Junctions are a limited way to support symlinks between folders on Windows. They do not support
files. This PEP allows for junctions as users may wish to only link folders to a different
location, and future :pep:`660` implementations may need to rely on this feature.

Put symlinks in the ``RECORD`` Metadata File
--------------------------------------------

While this could be done, it would clutter the ``RECORD`` file. Furthermore the most
straightforward implementation would place the target at the end of the record. This would
make it harder to scan across the line and visually see what symlinks exist in the wheel.

Library Maintainers Should Use Python to Locate Libraries
---------------------------------------------------------

Using Python to locate libraries would be much easier. However, some libraries like ``libtorch``
are used by extension modules and themselves require loading dependencies. Some compiled libraries
cannot use Python to find their loader dependencies.

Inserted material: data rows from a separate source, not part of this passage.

lemma pvInv_step (t : List Char) (e : Int) (he : e = 0 ∨ e = 1) (cn : Nat)
    (hcn : cn < t.length) (st : List Int × Int × Int) (hinv : pvInv t e cn st) :
    pvInv t e (cn + 1) (pvManStep t e st (cn : Int)) := by
  obtain ⟨d, l, r⟩ := st
  obtain ⟨hlen, hd, hl0, hlr, hrm, hRefl, hsum⟩ := hinv
  dsimp only at hlen hd hl0 hlr hrm hRefl hsum
  have he01 : 0 ≤ e ∧ e ≤ 1 := by rcases he with h | h <;> omega
  set c : Int := (cn : Int) with hc
  set k0 : Int := if r < c then 0 else min (d.getD (l + r - c + e).toNat 0) (r - c + 1) with hk0
  have hmax0 : ∀ c' : Int, 0 ≤ pvExpand t e c' 0 :=
    fun c' => (pvExpand_char t e c' 0 le_rfl (fun j h0 hj => absurd h0 (by omega))).1
  have hk00 : 0 ≤ k0 := by
    rw [hk0]
    split_ifs with hrc
    · exact le_rfl
    · have h1 : (0:Int) ≤ d.getD (l + r - c + e).toNat 0 := by
        have hcr : c ≤ r := by omega
        have hs := hsum (by omega)
        have hc'0 : 0 ≤ l + r - c + e := by omega
        have hc'lt : l + r - c + e < c := by omega
        rw [hd (l + r - c + e).toNat (by omega), Int.toNat_of_nonneg hc'0]
        exact hmax0 _
      exact le_min h1 (by omega)
  have hok0 : pvOk t e c k0 := by
    rw [hk0]
    split_ifs with hrc
    · intro j h0 hj; omega
    · have hcr : c ≤ r := by omega
      have hs := hsum (by omega)
      have hc'0 : 0 ≤ l + r - c + e := by omega
      have hdval : d.getD (l + r - c + e).toNat 0 = pvExpand t e (l + r - c + e) 0 := by
        rw [hd (l + r - c + e).toNat (by omega), Int.toNat_of_nonneg hc'0]
      have hokm : pvOk t e (l + r - c + e)
          (min (d.getD (l + r - c + e).toNat 0) (r - c + 1)) := by
        apply pvOk_mono t e _ _ (pvExpand t e (l + r - c + e) 0)
        · rw [hdval]; exact min_le_left _ _
        · exact (pvExpand_char t e _ 0 le_rfl (fun j h0 hj => absurd h0 (by omega))).2.1
      exact pvMirror t e l r c _ he hRefl hl0 hrm hs hcr hokm (min_le_right _ _)
  have hkeq : pvExpand t e c k0 = pvExpand t e c 0 := by
    obtain ⟨a, b, cc⟩ := pvExpand_char t e c k0 hk00 hok0
    exact (pvExpand_unique t e c _ a b cc).symm
  obtain ⟨hK0, hokK, hncK⟩ :=
    pvExpand_char t e c 0 le_rfl (fun j h0 hj => absurd h0 (by omega))
  set K : Int := pvExpand t e c 0 with hKdef
  have hK1 : e = 0 → 1 ≤ K := by
    intro he0
    by_contra hlt
    apply hncK
    have hz : K = 0 := by omega
    rw [hz, he0]
    refine ⟨by omega, by omega, ?_⟩
    have hix : c - 0 - 0 = c + 0 := by ring
    rw [hix]
  have hstep : pvManStep t e (d, l, r) c =
      (if r < c + K - 1 then (d ++ [K], c - K + 1 - e, c + K - 1) else (d ++ [K], l, r)) := by
    simp only [pvManStep]
    rw [← hk0, hkeq]
  have hgetD : ∀ j : Nat, j < cn + 1 → (d ++ [K]).getD j 0 = pvExpand t e (j : Int) 0 := by
    intro j hj
    rcases Nat.lt_or_ge j cn with h | h
    · rw [List.getD_append _ _ _ _ (by omega)]
      exact hd j h
    · have hj' : j = cn := by omega
      subst hj'
      rw [List.getD_eq_getElem _ _ (by simp [hlen])]
      rw [List.getElem_append_right (by omega)]
      simp [hlen]
      rw [hKdef, hc]
  rw [hstep]
  split_ifs with hupd
  · simp only [pvInv]
    refine ⟨by simp [hlen], hgetD, ?_, ?_, ?_, ?_, ?_⟩
    · by_cases hKp : 1 ≤ K
      · have := (hokK (K - 1) (by omega) (by omega)).1
        omega
      · rcases he with he0 | he1
        · have := hK1 he0; omega
        · omega
    · rcases he with he0 | he1
      · have := hK1 he0; omega
      · omega
    · by_cases hKp : 1 ≤ K
      · have := (hokK (K - 1) (by omega) (by omega)).2.1
        omega
      · omega
    · intro x hx1 hx2
      by_cases hxc : c ≤ x
      · obtain ⟨h1, h2, h3⟩ := hokK (x - c) (by omega) (by omega)
        have e1 : c + (x - c) = x := by ring
        have e2 : c - K + 1 - e + (c + K - 1) - x = c - (x - c) - e := by ring
        rw [e1] at h3
        rw [e2, ← h3]
      · obtain ⟨h1, h2, h3⟩ := hokK (c - e - x) (by omega) (by omega)
        have e1 : c - (c - e - x) - e = x := by ring
        have e2 : c - K + 1 - e + (c + K - 1) - x = c + (c - e - x) := by ring
        rw [e1] at h3
        rw [e2, ← h3]
    · intro _
      push_cast
      omega
  · simp only [pvInv]
    refine ⟨by simp [hlen], hgetD, hl0, hlr, hrm, hRefl, ?_⟩
    intro hcr
    have := hsum (by push_cast at hcr ⊢; omega)
    push_cast at hcr ⊢
    omega

lemma pvFold_inv (t : List Char) (e : Int) (he : e = 0 ∨ e = 1) :
    ∀ cn : Nat, cn ≤ t.length →
      pvInv t e cn (((List.range cn).map (fun k : Nat => (k : Int))).foldl
        (pvManStep t e) ([], 0, -1)) := by
  intro cn
  induction cn with
  | zero =>
    intro _
    simp only [List.range_zero, List.map_nil, List.foldl_nil, pvInv]
    refine ⟨rfl, fun j hj => absurd hj (by omega), le_rfl, by omega, by omega, ?_, ?_⟩
    · intro x h1 h2
      exact absurd h2 (by omega)
    · intro h
      exact absurd h (by omega)
  | succ n ih =>
    intro h
    rw [List.range_succ, List.map_append, List.foldl_append]
    simp only [List.map_cons, List.map_nil, List.foldl_cons, List.foldl_nil]
    exact pvInv_step t e he n (by omega) _ (ih (by omega))

lemma pvManacher_getD (t : List Char) (e : Int) (he : e = 0 ∨ e = 1) (j : Nat)
    (hj : j < t.length) :
    (pvManacher t e).getD j 0 = pvExpand t e (j : Int) 0 := by
  unfold pvManacher
  rw [PySem.List.pyRange_one]
  simp only [sub_zero, Int.toNat_natCast, zero_add]
  exact (pvFold_inv t e he t.length le_rfl).2.1 j hj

Include Support for Hardlinks
-----------------------------

This PEP does not specify any behavior around hardlinks. This is intentional. This is left as an
extension to a future PEP.

Open Issues
===========

PEP 660 and Deferring Editable Installation Support
---------------------------------------------------

This PEP leaves the specification and implementation of a :pep:`660` editable installation
mechanism as unresolved for a later PEP, should we specify that here?

Security
--------

This PEP needs to be reviewed to make sure it would not allow for new security vulnerabilities.
Are there other restrictions we should place on the source or target of symlinks to protect users?

Allow inter-package symlinks
----------------------------

This could be useful for projects that want to shard dependencies such as large libraries between
wheels but make them available in the main parent wheel.

The Format of ``LINKS``
-----------------------

Currently the format is derived from ``RECORD``, but perhaps a better format exists.

Previous Discussion
===================

https://discuss.python.org/t/symbolic-links-in-wheels/1945/25


Copyright
=========

This document is placed in the public domain or under the
CC0-1.0-Universal license, whichever is more permissive.